This is a repository that holds original data and code used in the paper for replication, verification and further study purposes.
dev-code/
and dev-code-original/
- Developer's code used to train the models (dev-code contains code with "original code" removed)
Halstead-Complexity-Measures/
- A Java program developed by Ahmed A. Metwally that extracts halstead metrics from a piece of Java code. Modified to export values to a CSV file instead of printing to standard output.
novice_usernames.txt
and expert_usernames.txt
- Text files containing a list of novice and expert usernames, to label the code in dev-code/
and dev-code-original/
.
features_extractor.py
- Extracts all features (except halstead metrics, which have to be obtained through the separate program mentioned above).
trainer.py
- Trains all models using the features and labels provided.
main.py
- The main entry point of this replication package, providing a command line interface for the user to select experiments to run.
halstead_values.csv
- The file holding the Halstead metrics values, generated by the above entioned program.
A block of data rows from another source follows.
-- pv_equiv track=rewrite | github.com/jessicabrinegar/cs50x | wk6-python/credit.py | sum_every_other_digit
-- ===== SOURCE A (Python) =====
-- def multiply_and_sum(creditNum):
--     sumOfDigits = 0
--     digitMultiplied = int(2 * (creditNum % 10))
--     while (digitMultiplied != 0):
--         sumOfDigits += digitMultiplied % 10
--         digitMultiplied = int(digitMultiplied / 10)
--     return sumOfDigits
--
-- def sum_every_other_digit(creditNum):
--     # Describes if the current digit should be used, or if it should be skipped
--     useCurrentDigit = False
--     # Keep track of the summation
--     sum = 0
--     while creditNum > 0:
--         # If useCurrentDigit is true
--         if useCurrentDigit:
--             # Add the digit (or sum of digits) to the sum
--             sum += multiply_and_sum(creditNum)
--         # Switch the bool value of the useCurrentDigit variable
--         useCurrentDigit = not useCurrentDigit
--         # Divide creditNum by 10 (removing the last digit)
--         creditNum = int(creditNum / 10)
--     return sum
-- ===== SOURCE B (Python) =====
-- def sum_every_other_digit(creditNum):
--     # Pass 1: peel the digits, least-significant first.
--     digits = []
--     while creditNum > 0:
--         digits.append(creditNum % 10)
--         creditNum //= 10
--     # Pass 2: add the doubled-digit value for every odd-indexed digit.
--     total = 0
--     for i, d in enumerate(digits):
--         if i % 2 == 1:
--             dd = 2 * d
--             total += dd if dd < 10 else dd - 9
--     return total
-- ===== Notes on version B (the rewrite author's own statement) =====
-- stated objective: simpler
-- what changed: Replaces A's interleaved toggle-flag loop with an inner digit-sum helper loop by a two-pass pipeline: first extract the digit list, then one enumerate pass adding a closed-form doubled-digit value (2d or 2d-9) at odd indices.
import Mathlib
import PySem

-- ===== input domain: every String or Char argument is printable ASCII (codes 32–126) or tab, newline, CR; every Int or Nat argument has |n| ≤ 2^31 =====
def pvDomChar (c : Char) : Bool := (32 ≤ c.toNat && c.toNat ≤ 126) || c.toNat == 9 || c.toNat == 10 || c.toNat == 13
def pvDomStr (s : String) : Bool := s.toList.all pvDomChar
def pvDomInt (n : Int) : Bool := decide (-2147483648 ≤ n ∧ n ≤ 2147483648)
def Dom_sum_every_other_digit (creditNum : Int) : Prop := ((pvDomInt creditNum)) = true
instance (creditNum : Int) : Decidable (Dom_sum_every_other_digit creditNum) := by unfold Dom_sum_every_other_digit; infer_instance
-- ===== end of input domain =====

-- B replaces A's toggle-flag loop with inner digit-sum helper by a two-pass pipeline
-- (extract digit list, then one enumerate pass with a closed-form doubled-digit value): simpler decomposition.


-- ===== PORT A =====
-- while (digitMultiplied != 0): sumOfDigits += digitMultiplied % 10; digitMultiplied = int(digitMultiplied / 10)
-- int(x/10) is float division then truncation: exact as truncdiv for |x| < 2^53, which holds on Dom.
def masLoop (sumOfDigits digitMultiplied : Int) : Int :=
  if digitMultiplied ≠ 0 then
    masLoop (sumOfDigits + PySem.Int.mod digitMultiplied 10) (PySem.Int.truncdiv digitMultiplied 10)
  else sumOfDigits
termination_by digitMultiplied.natAbs
decreasing_by
  simp only [PySem.Int.truncdiv, Int.natAbs_tdiv]
  exact Nat.div_lt_self (by omega) (by decide)

def multiply_and_sum (creditNum : Int) : Int :=
  masLoop 0 (2 * PySem.Int.mod creditNum 10)

-- while creditNum > 0: if useCurrentDigit: sum += multiply_and_sum(creditNum); toggle; creditNum = int(creditNum / 10)
def aLoop (useCurrentDigit : Bool) (sum creditNum : Int) : Int :=
  if creditNum > 0 then
    aLoop (!useCurrentDigit)
      (if useCurrentDigit then sum + multiply_and_sum creditNum else sum)
      (PySem.Int.truncdiv creditNum 10)
  else sum
termination_by creditNum.toNat
decreasing_by
  rw [PySem.Int.truncdiv, Int.tdiv_eq_ediv_of_nonneg (by omega)]
  omega

def sum_every_other_digit (creditNum : Int) : Int := aLoop false 0 creditNum

-- ===== PORT B =====
-- Pass 1: digits = []; while creditNum > 0: digits.append(creditNum % 10); creditNum //= 10
def digitsLoop (creditNum : Int) (digits : List Int) : List Int :=
  if creditNum > 0 then
    digitsLoop (PySem.Int.floordiv creditNum 10) (digits ++ [PySem.Int.mod creditNum 10])
  else digits
termination_by creditNum.toNat
decreasing_by
  rw [PySem.Int.floordiv_eq_ediv_of_pos (by omega)]
  omega

-- Pass 2: for i, d in enumerate(digits): if i % 2 == 1: total += 2*d if 2*d < 10 else 2*d - 9
def sum_every_other_digit_alt (creditNum : Int) : Int :=
  (PySem.List.enumerate (digitsLoop creditNum []) 0).foldl
    (fun total p =>
      if PySem.Int.mod p.1 2 == 1 then
        total + (if 2 * p.2 < 10 then 2 * p.2 else 2 * p.2 - 9)
      else total) 0

-- ===== PRECONDITION & SPEC =====
def Spec_sum_every_other_digit (creditNum : Int) (out : Int) : Prop := out = sum_every_other_digit_alt creditNum
instance (creditNum : Int) (out : Int) : Decidable (Spec_sum_every_other_digit creditNum out) := by unfold Spec_sum_every_other_digit; infer_instance

-- ===== CLAIM (what is proved, stated in full; the proofs are below) =====
def Claim_equal_sum_every_other_digit : Prop := ∀ (creditNum : Int), Dom_sum_every_other_digit creditNum → Spec_sum_every_other_digit creditNum (sum_every_other_digit creditNum)

-- ===== LEMMAS AND PROOFS =====

-- closed-form doubled-digit value
def cf (d : Int) : Int := if 2 * d < 10 then 2 * d else 2 * d - 9

-- the digit list of n, least-significant first
def digitsList (n : Int) : List Int :=
  if n > 0 then PySem.Int.mod n 10 :: digitsList (PySem.Int.floordiv n 10) else []
termination_by n.toNat
decreasing_by
  rw [PySem.Int.floordiv_eq_ediv_of_pos (by omega)]
  omega

-- alternating sum of closed-form values over a digit list
def altL : Bool → List Int → Int
  | _, [] => 0
  | u, d :: t => (if u then cf d else 0) + altL (!u) t

theorem mas_closed (n : Int) : multiply_and_sum n = cf (PySem.Int.mod n 10) := by
  have h0 : 0 ≤ PySem.Int.mod n 10 := PySem.Int.mod_nonneg n (by omega)
  have h10 : PySem.Int.mod n 10 < 10 := PySem.Int.mod_lt n (by omega)
  unfold multiply_and_sum
  interval_cases (PySem.Int.mod n 10) <;>
    simp [masLoop.eq_def, cf, PySem.Int.mod, PySem.Int.truncdiv]

theorem digitsLoop_eq (n : Int) (acc : List Int) : digitsLoop n acc = acc ++ digitsList n := by
  rw [digitsLoop.eq_def, digitsList.eq_def]
  split
  · rw [digitsLoop_eq]
    simp
  · simp
termination_by n.toNat
decreasing_by
  rw [PySem.Int.floordiv_eq_ediv_of_pos (by omega)]
  omega

theorem aLoop_eq (n : Int) (u : Bool) (s : Int) : aLoop u s n = s + altL u (digitsList n) := by
  rw [aLoop.eq_def, digitsList.eq_def]
  split
  · next h =>
    have htf : PySem.Int.truncdiv n 10 = PySem.Int.floordiv n 10 := by
      rw [PySem.Int.floordiv_eq_ediv_of_pos (by omega : (0:Int) < 10)]
      simp only [PySem.Int.truncdiv]
      rw [Int.tdiv_eq_ediv_of_nonneg (by omega)]
    rw [htf, aLoop_eq, mas_closed, altL]
    cases u <;> simp <;> ring
  · simp [altL]
termination_by n.toNat
decreasing_by
  rw [PySem.Int.floordiv_eq_ediv_of_pos (by omega)]
  omega

theorem bFold_eq (L : List Int) : ∀ (k : Nat) (t : Int),
    (PySem.List.enumerate L (k : Int)).foldl
      (fun total p =>
        if PySem.Int.mod p.1 2 == 1 then
          total + (if 2 * p.2 < 10 then 2 * p.2 else 2 * p.2 - 9)
        else total) t
      = t + altL (k % 2 == 1) L := by
  induction L with
  | nil => intro k t; simp [PySem.List.enumerate_nil, altL]
  | cons d tl ih =>
    intro k t
    rw [PySem.List.enumerate_cons, List.foldl_cons]
    have hk : ((k : Int) + 1) = ((k + 1 : Nat) : Int) := by push_cast; ring
    rw [hk, ih (k + 1)]
    rw [altL]
    by_cases h1 : k % 2 = 1
    · have h2 : (k + 1) % 2 = 0 := by omega
      have hik : (k : Int) % 2 = 1 := by omega
      simp [h1, h2, hik, cf]
      ring
    · have h0 : k % 2 = 0 := by omega
      have h2 : (k + 1) % 2 = 1 := by omega
      have hik : (k : Int) % 2 = 0 := by omega
      simp [h0, h2, hik]

-- ===== VERDICT (by name: the statement is the Claim_ definition above) =====
theorem sum_every_other_digit_spec : Claim_equal_sum_every_other_digit := by
  intro n _
  unfold Spec_sum_every_other_digit sum_every_other_digit sum_every_other_digit_alt
  rw [digitsLoop_eq, aLoop_eq]
  have h0 : ((0 : Nat) : Int) = (0 : Int) := rfl
  rw [← h0, bFold_eq]
  simp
This paper uses an external Java program developed by Ahmed A. Metwally to extract Halstead metrics. The program was modified to export the Halstead volume, difficulty and effort values of all code files in a directory to a CSV file instead of printing to standard output.
The trainer reads the file generated above (halstead_metrics.csv
) to obtain Halstead metrics.
To execute the modified program:
cd Halstead-Complexity-Measures
gradle build
gradle execute -Parg1="<path_to_this_package>/dev-code" -Parg2="<path_to_this_package>/dev-code-original"
- Generate the Halstead metrics file, if needed, by following the above instructions
- Install dependencies through pip
python3 main.py
- Follow on-screen prompts to replicate experiments.